How to enumerate concurrent instances of UDx
Hello,
I have a Transform UDx that is highly parallelized, and can run many concurrent instances per each node, on all nodes in cluster.
I am writing output of UDx processing to local file on node.
It is well scaling on Vertica. I can run it with over() producing single output file on initiator node, over(partition nodes) with one output file per node, and over(partition best) with 16 output files per each node in cluster.
Problem is that in over(partition best) I cannot differentiate between UDx instances. I can generate single file name per ndoe, by adding node_name, available through srvInterface. In this case, all 16 instances of UDx on each node are writing to same file.

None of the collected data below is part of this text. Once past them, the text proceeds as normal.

-- pv_equiv track=rewrite | github.com/databricks-solutions/lakebase-poc-accelerator | app/backend/services/lakebase_connection_service.py | _convert_ps_placeholders
-- ===== SOURCE A (Python) =====
-- from typing import Dict, List, Any, Optional, Tuple
--
-- def _convert_ps_placeholders(query: str, params: List[Any]) -> Tuple[str, Dict[str, Any]]:
--     """Convert %s placeholders to :p1, :p2 ... and build parameter mapping.
--
--     SQLAlchemy text binds use named parameters. This keeps frontend simple (%s)
--     while allowing safe execution with asyncpg.
--     """
--     converted = []
--     idx = 0
--     i = 0
--     while i < len(query):
--         if i + 1 < len(query) and query[i] == '%' and query[i + 1] == 's':
--             idx += 1
--             converted.append(f":p{idx}")
--             i += 2
--         else:
--             converted.append(query[i])
--             i += 1
--     mapping = {f"p{i+1}": params[i] for i in range(len(params))}
--     return "".join(converted), mapping
-- ===== SOURCE B (Python) =====
-- from typing import Dict, List, Any, Tuple
--
-- def _convert_ps_placeholders(query: str, params: List[Any]) -> Tuple[str, Dict[str, Any]]:
--     """Convert %s placeholders to :p1, :p2 ... and build parameter mapping."""
--     parts = query.split('%s')
--     pieces = [parts[0]]
--     for k in range(1, len(parts)):
--         pieces.append(f":p{k}")
--         pieces.append(parts[k])
--     mapping = {f"p{i+1}": params[i] for i in range(len(params))}
--     return "".join(pieces), mapping
-- ===== Notes on version B (the rewrite author's own statement) =====
-- stated objective: idiomatic
-- what changed: Replaces A's index-by-index while loop over the query with the idiomatic split-on-'%s' then rebuild-by-join decomposition (parts = query.split('%s'), interleave ':pk'); the mapping comprehension is unchanged.
import Mathlib
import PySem

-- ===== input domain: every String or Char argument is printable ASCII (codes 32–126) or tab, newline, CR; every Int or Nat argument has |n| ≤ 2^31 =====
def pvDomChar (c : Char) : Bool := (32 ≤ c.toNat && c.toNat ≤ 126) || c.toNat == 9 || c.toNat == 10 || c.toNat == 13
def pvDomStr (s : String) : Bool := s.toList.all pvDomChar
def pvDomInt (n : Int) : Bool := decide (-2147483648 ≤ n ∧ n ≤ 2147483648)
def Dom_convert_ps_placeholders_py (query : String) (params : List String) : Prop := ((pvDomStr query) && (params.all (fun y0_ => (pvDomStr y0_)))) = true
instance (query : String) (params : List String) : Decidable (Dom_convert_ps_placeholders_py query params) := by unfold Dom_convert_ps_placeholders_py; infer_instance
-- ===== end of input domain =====

-- B replaces A's index-by-index while loop with split-on-'%s' and rebuild-by-join (idiomatic decomposition); same results.

-- ===== PORT A =====
-- helper shared by both ports: both Pythons build the mapping with the IDENTICAL
-- dict comprehension {f"p{i+1}": params[i] for i in range(len(params))}
def pvMkMapping (params : List String) : List (String × String) :=
  ((PySem.List.pyRange 0 (params.length : Int) 1).foldl
    (fun (d : PySem.Dict String String) i =>
      d.insert (PySem.Str.join "" ["p", PySem.Int.toStr (i + 1)])
        ((PySem.List.pyGet? params i).getD ""))
    (PySem.Dict.mk [])).items

-- A's while loop: at each position, on '%' followed by 's' append ":p{idx}" and jump 2, else copy the char
def pvScanA (cs : List Char) (idx : Int) : List (List Char) :=
  match cs with
  | [] => []
  | c :: rest =>
    if c = '%' ∧ rest.head? = some 's' then
      (':' :: 'p' :: PySem.Int.toChars (idx + 1)) :: pvScanA rest.tail (idx + 1)
    else [c] :: pvScanA rest idx
termination_by cs.length
decreasing_by
  all_goals simp only [List.length_tail, List.length_cons]; omega

def convert_ps_placeholders_py (query : String) (params : List String) : String × (List (String × String)) :=
  (String.ofList (PySem.Chars.join [] (pvScanA query.toList 0)), pvMkMapping params)

-- ===== PORT B =====
def convert_ps_placeholders_py_alt (query : String) (params : List String) : String × (List (String × String)) :=
  let parts := PySem.Chars.splitOn query.toList ['%', 's']
  let pieces := (PySem.List.pyRange 1 (parts.length : Int) 1).foldl
      (fun acc k => acc ++ [':' :: 'p' :: PySem.Int.toChars k,
                            (PySem.List.pyGet? parts k).getD []])
      [parts.headD []]
  (String.ofList (PySem.Chars.join [] pieces), pvMkMapping params)

-- ===== PRECONDITION & SPEC =====
def Spec_convert_ps_placeholders_py (query : String) (params : List String) (out : String × (List (String × String))) : Prop := out = convert_ps_placeholders_py_alt query params
instance (query : String) (params : List String) (out : String × (List (String × String))) : Decidable (Spec_convert_ps_placeholders_py query params out) := by unfold Spec_convert_ps_placeholders_py; infer_instance

-- ===== CLAIM (what is proved, stated in full; the proofs are below) =====
def Claim_equal_convert_ps_placeholders_py : Prop := ∀ (query : String) (params : List String), Dom_convert_ps_placeholders_py query params → Spec_convert_ps_placeholders_py query params (convert_ps_placeholders_py query params)

-- ===== LEMMAS AND PROOFS =====

-- prepend a chunk onto the head of a non-empty list of chunks
def pvPrepH (p : List Char) : List (List Char) → List (List Char)
  | [] => [p]
  | h :: t => (p ++ h) :: t

-- reference splitter: what query.split('%s') produces
def pvSplit (cs : List Char) : List (List Char) :=
  match cs with
  | [] => [[]]
  | c :: rest =>
    if c = '%' ∧ rest.head? = some 's' then [] :: pvSplit rest.tail
    else pvPrepH [c] (pvSplit rest)
termination_by cs.length
decreasing_by
  all_goals simp only [List.length_tail, List.length_cons]; omega

-- the ":p(n+1)"-interleaved tail of the rebuilt string
def pvTail (ps : List (List Char)) (n : Int) : List Char :=
  match ps with
  | [] => []
  | p :: t => (':' :: 'p' :: PySem.Int.toChars (n + 1)) ++ p ++ pvTail t (n + 1)

def pvRebuild : List (List Char) → Int → List Char
  | [], _ => []
  | h :: t, n => h ++ pvTail t n

theorem pvSplit_nil : pvSplit [] = [[]] := by
  rw [pvSplit.eq_def]

theorem pvSplit_cons (c : Char) (rest : List Char) :
    pvSplit (c :: rest)
      = if c = '%' ∧ rest.head? = some 's' then [] :: pvSplit rest.tail
        else pvPrepH [c] (pvSplit rest) := by
  rw [pvSplit.eq_def]

theorem pvScanA_nil (idx : Int) : pvScanA [] idx = [] := by
  rw [pvScanA.eq_def]

theorem pvScanA_cons (c : Char) (rest : List Char) (idx : Int) :
    pvScanA (c :: rest) idx
      = if c = '%' ∧ rest.head? = some 's' then
          (':' :: 'p' :: PySem.Int.toChars (idx + 1)) :: pvScanA rest.tail (idx + 1)
        else [c] :: pvScanA rest idx := by
  rw [pvScanA.eq_def]

theorem pvSplit_ne_nil (cs : List Char) : pvSplit cs ≠ [] := by
  cases cs with
  | nil => simp [pvSplit_nil]
  | cons c rest =>
    rw [pvSplit_cons]
    split
    · simp
    · cases pvSplit rest <;> simp [pvPrepH]

theorem pvPrepH_prepH (p q : List Char) (m : List (List Char)) :
    pvPrepH p (pvPrepH q m) = pvPrepH (p ++ q) m := by
  cases m <;> simp [pvPrepH]

theorem pv_join_nil : ∀ (ps : List (List Char)), PySem.Chars.join [] ps = ps.flatten
  | [] => by simp [PySem.Chars.join, List.intercalate]
  | [p] => by simp [PySem.Chars.join, List.intercalate]
  | p :: q :: t => by
    have ih := pv_join_nil (q :: t)
    simp [PySem.Chars.join, List.intercalate, List.intersperse] at *
    simpa using ih

theorem pv_goSplit (fuel : Nat) : ∀ (l cur : List Char) (acc : List (List Char)) (h : l.length < fuel),
    PySem.Chars.splitOn.go ['%', 's'] fuel l cur acc
      = acc.reverse ++ pvPrepH cur.reverse (pvSplit l) := by
  induction fuel with
  | zero => intro l cur acc h; omega
  | succ fuel ih =>
    intro l cur acc h
    match l with
    | [] =>
      rw [PySem.Chars.splitOn.go.eq_def]
      simp [pvSplit_nil, pvPrepH]
    | [c] =>
      rw [PySem.Chars.splitOn.go.eq_def]
      have hpre : List.isPrefixOf ['%', 's'] [c] = false := by
        simp [List.isPrefixOf]
      simp only [hpre, Bool.false_eq_true, if_false]
      rw [ih [] (c :: cur) acc (by simp only [List.length_cons, List.length_nil] at h ⊢; omega)]
      rw [pvSplit_cons]
      simp [pvSplit_nil, pvPrepH]
    | c :: d :: rest =>
      rw [PySem.Chars.splitOn.go.eq_def]
      by_cases hc : c = '%' ∧ d = 's'
      · obtain ⟨hc1, hc2⟩ := hc
        subst hc1; subst hc2
        have hpre : List.isPrefixOf ['%', 's'] ('%' :: 's' :: rest) = true := by
          simp [List.isPrefixOf]
        simp only [hpre, if_true, List.length_cons, List.drop_succ_cons, List.drop_zero,
          List.length_nil, Nat.zero_add]
        rw [ih rest [] (cur.reverse :: acc) (by simp only [List.length_cons] at h; omega)]
        rw [pvSplit_cons]
        obtain ⟨h0, t0, ht⟩ := List.exists_cons_of_ne_nil (pvSplit_ne_nil rest)
        simp [ht, pvPrepH]
      · have hpre : List.isPrefixOf ['%', 's'] (c :: d :: rest) = false := by
          rcases not_and_or.mp hc with h1 | h2
          · simp only [List.isPrefixOf, Bool.and_eq_false_iff]
            left
            exact beq_eq_false_iff_ne.mpr (Ne.symm h1)
          · simp only [List.isPrefixOf, Bool.and_eq_false_iff]
            right
            left
            exact beq_eq_false_iff_ne.mpr (Ne.symm h2)
        simp only [hpre, Bool.false_eq_true, if_false]
        rw [ih (d :: rest) (c :: cur) acc (by simp only [List.length_cons] at h ⊢; omega)]
        rw [pvSplit_cons (c := c)]
        have hcond : ¬ (c = '%' ∧ (d :: rest).head? = some 's') := by
          simpa using hc
        rw [if_neg hcond]
        simp only [List.reverse_cons]
        rw [pvPrepH_prepH]

theorem pv_splitOn_eq (cs : List Char) :
    PySem.Chars.splitOn cs ['%', 's'] = pvSplit cs := by
  have h := pv_goSplit (cs.length + 1) cs [] [] (by omega)
  rw [PySem.Chars.splitOn] at *
  rw [h]
  obtain ⟨h0, t0, ht⟩ := List.exists_cons_of_ne_nil (pvSplit_ne_nil cs)
  simp [ht, pvPrepH]

theorem pv_scanA_flatten (cs : List Char) : ∀ (n : Int),
    (pvScanA cs n).flatten = pvRebuild (pvSplit cs) n := by
  induction cs using pvSplit.induct with
  | case1 => intro n; simp [pvScanA_nil, pvSplit_nil, pvRebuild, pvTail]
  | case2 c rest hcond ih =>
    intro n
    rw [pvScanA_cons, if_pos hcond, pvSplit_cons, if_pos hcond]
    obtain ⟨h0, t0, ht⟩ := List.exists_cons_of_ne_nil (pvSplit_ne_nil rest.tail)
    simp only [List.flatten_cons, ih, ht, pvRebuild, pvTail]
    simp
  | case3 c rest hcond ih =>
    intro n
    rw [pvScanA_cons, if_neg hcond, pvSplit_cons, if_neg hcond]
    obtain ⟨h0, t0, ht⟩ := List.exists_cons_of_ne_nil (pvSplit_ne_nil rest)
    simp only [List.flatten_cons, ih, ht, pvPrepH, pvRebuild]
    simp

theorem pv_foldB (t : List (List Char)) : ∀ (parts : List (List Char)) (j : Nat)
    (acc : List (List Char)), parts.drop j = t →
    ((PySem.List.pyRange (j : Int) (parts.length : Int) 1).foldl
        (fun acc k => acc ++ [':' :: 'p' :: PySem.Int.toChars k,
                              (PySem.List.pyGet? parts k).getD []]) acc).flatten
      = acc.flatten ++ pvTail t ((j : Int) - 1) := by
  induction t with
  | nil =>
    intro parts j acc hdrop
    have hj : parts.length ≤ j := by
      by_contra hlt
      have := List.drop_eq_nil_iff.mp hdrop
      omega
    rw [PySem.List.pyRange_one_eq_nil (by exact_mod_cast hj)]
    simp [pvTail]
  | cons p t ihp =>
    intro parts j acc hdrop
    have hj : j < parts.length := by
      by_contra hge
      rw [List.drop_eq_nil_iff.mpr (by omega)] at hdrop
      exact absurd hdrop (by simp)
    have hget : parts[j]? = some p := by
      have h0 : (parts.drop j)[0]? = some p := by rw [hdrop]; rfl
      simpa [List.getElem?_drop] using h0
    have hdrop' : parts.drop (j + 1) = t := by
      have h1 : (parts.drop j).tail = parts.drop (j + 1) := List.tail_drop
      rw [← h1, hdrop]
      rfl
    rw [PySem.List.pyRange_one_cons (by exact_mod_cast hj)]
    simp only [List.foldl_cons]
    have hcast : (j : Int) + 1 = ((j + 1 : Nat) : Int) := by push_cast; ring
    rw [hcast, ihp parts (j + 1) _ hdrop']
    simp only [List.flatten_append, List.flatten_cons, List.flatten_nil, pvTail]
    rw [PySem.List.pyGet?_natCast, hget]
    have h2 : ((j : Int)) - 1 + 1 = (j : Int) := by ring
    have h3 : ((j + 1 : Nat) : Int) - 1 = (j : Int) := by push_cast; ring
    rw [h2, h3]
    simp

-- ===== VERDICT (by name: the statement is the Claim_ definition above) =====
theorem convert_ps_placeholders_py_spec : Claim_equal_convert_ps_placeholders_py := by
  intro query params _
  unfold Spec_convert_ps_placeholders_py
  simp only [convert_ps_placeholders_py, convert_ps_placeholders_py_alt]
  refine Prod.ext ?_ rfl
  simp only
  refine congrArg String.ofList ?_
  rw [pv_join_nil, pv_join_nil, pv_scanA_flatten, pv_splitOn_eq]
  obtain ⟨h0, t0, ht⟩ := List.exists_cons_of_ne_nil (pvSplit_ne_nil query.toList)
  rw [ht]
  have hfb := pv_foldB t0 (h0 :: t0) 1 [h0] rfl
  simp only [Nat.cast_one] at hfb
  simp only [List.headD_cons]
  rw [hfb]
  simp [pvRebuild]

I am adding random number to file name, and it makes each instance of UDx to get unique file name, and it works fine.
But, file names looks ugly...
What I am looking, is there any way to enumerate instances of UDx that are concurrently running?
UDl source do have planning stage that allow me to enumerate all instances of source UDl, and assign each instance to specific node. (I do use it a lot!).
Something like this for transform UDx?
All I want is a unique identifier for UDx instance, preferably short not to harm my beautiful file names.
May be I can get thread no, would it be unique?
It should work both in fenced and unfenced modes.
Answers
Unfortunately the way the UDT API is designed right now, there's not a reliable way to do this.
There is a clunky and unreliable way to do this though. Your TransformFunctionFactory implementation is a singleton instance on each node. It isn't really recommended to put fields in it, because it could be used concurrently by multiple queries or multiple threads within the same query, and also because you would have to be careful about fenced mode. But it is an option. You could probably achieve enumerated instances using some combination of atomic fields and session parameters.
Thanks for the feedback on our UDXes
Thanks for answering!
I am not sure it is a good idea to use any of methods you described. Everything looks like a hack that can cause unexpected behavior.
I will stick to pseudo random number I generated from nanos timestamp.
Hopefully, in future it will be a way to enumerate instances of UdX, supported in Vertica API.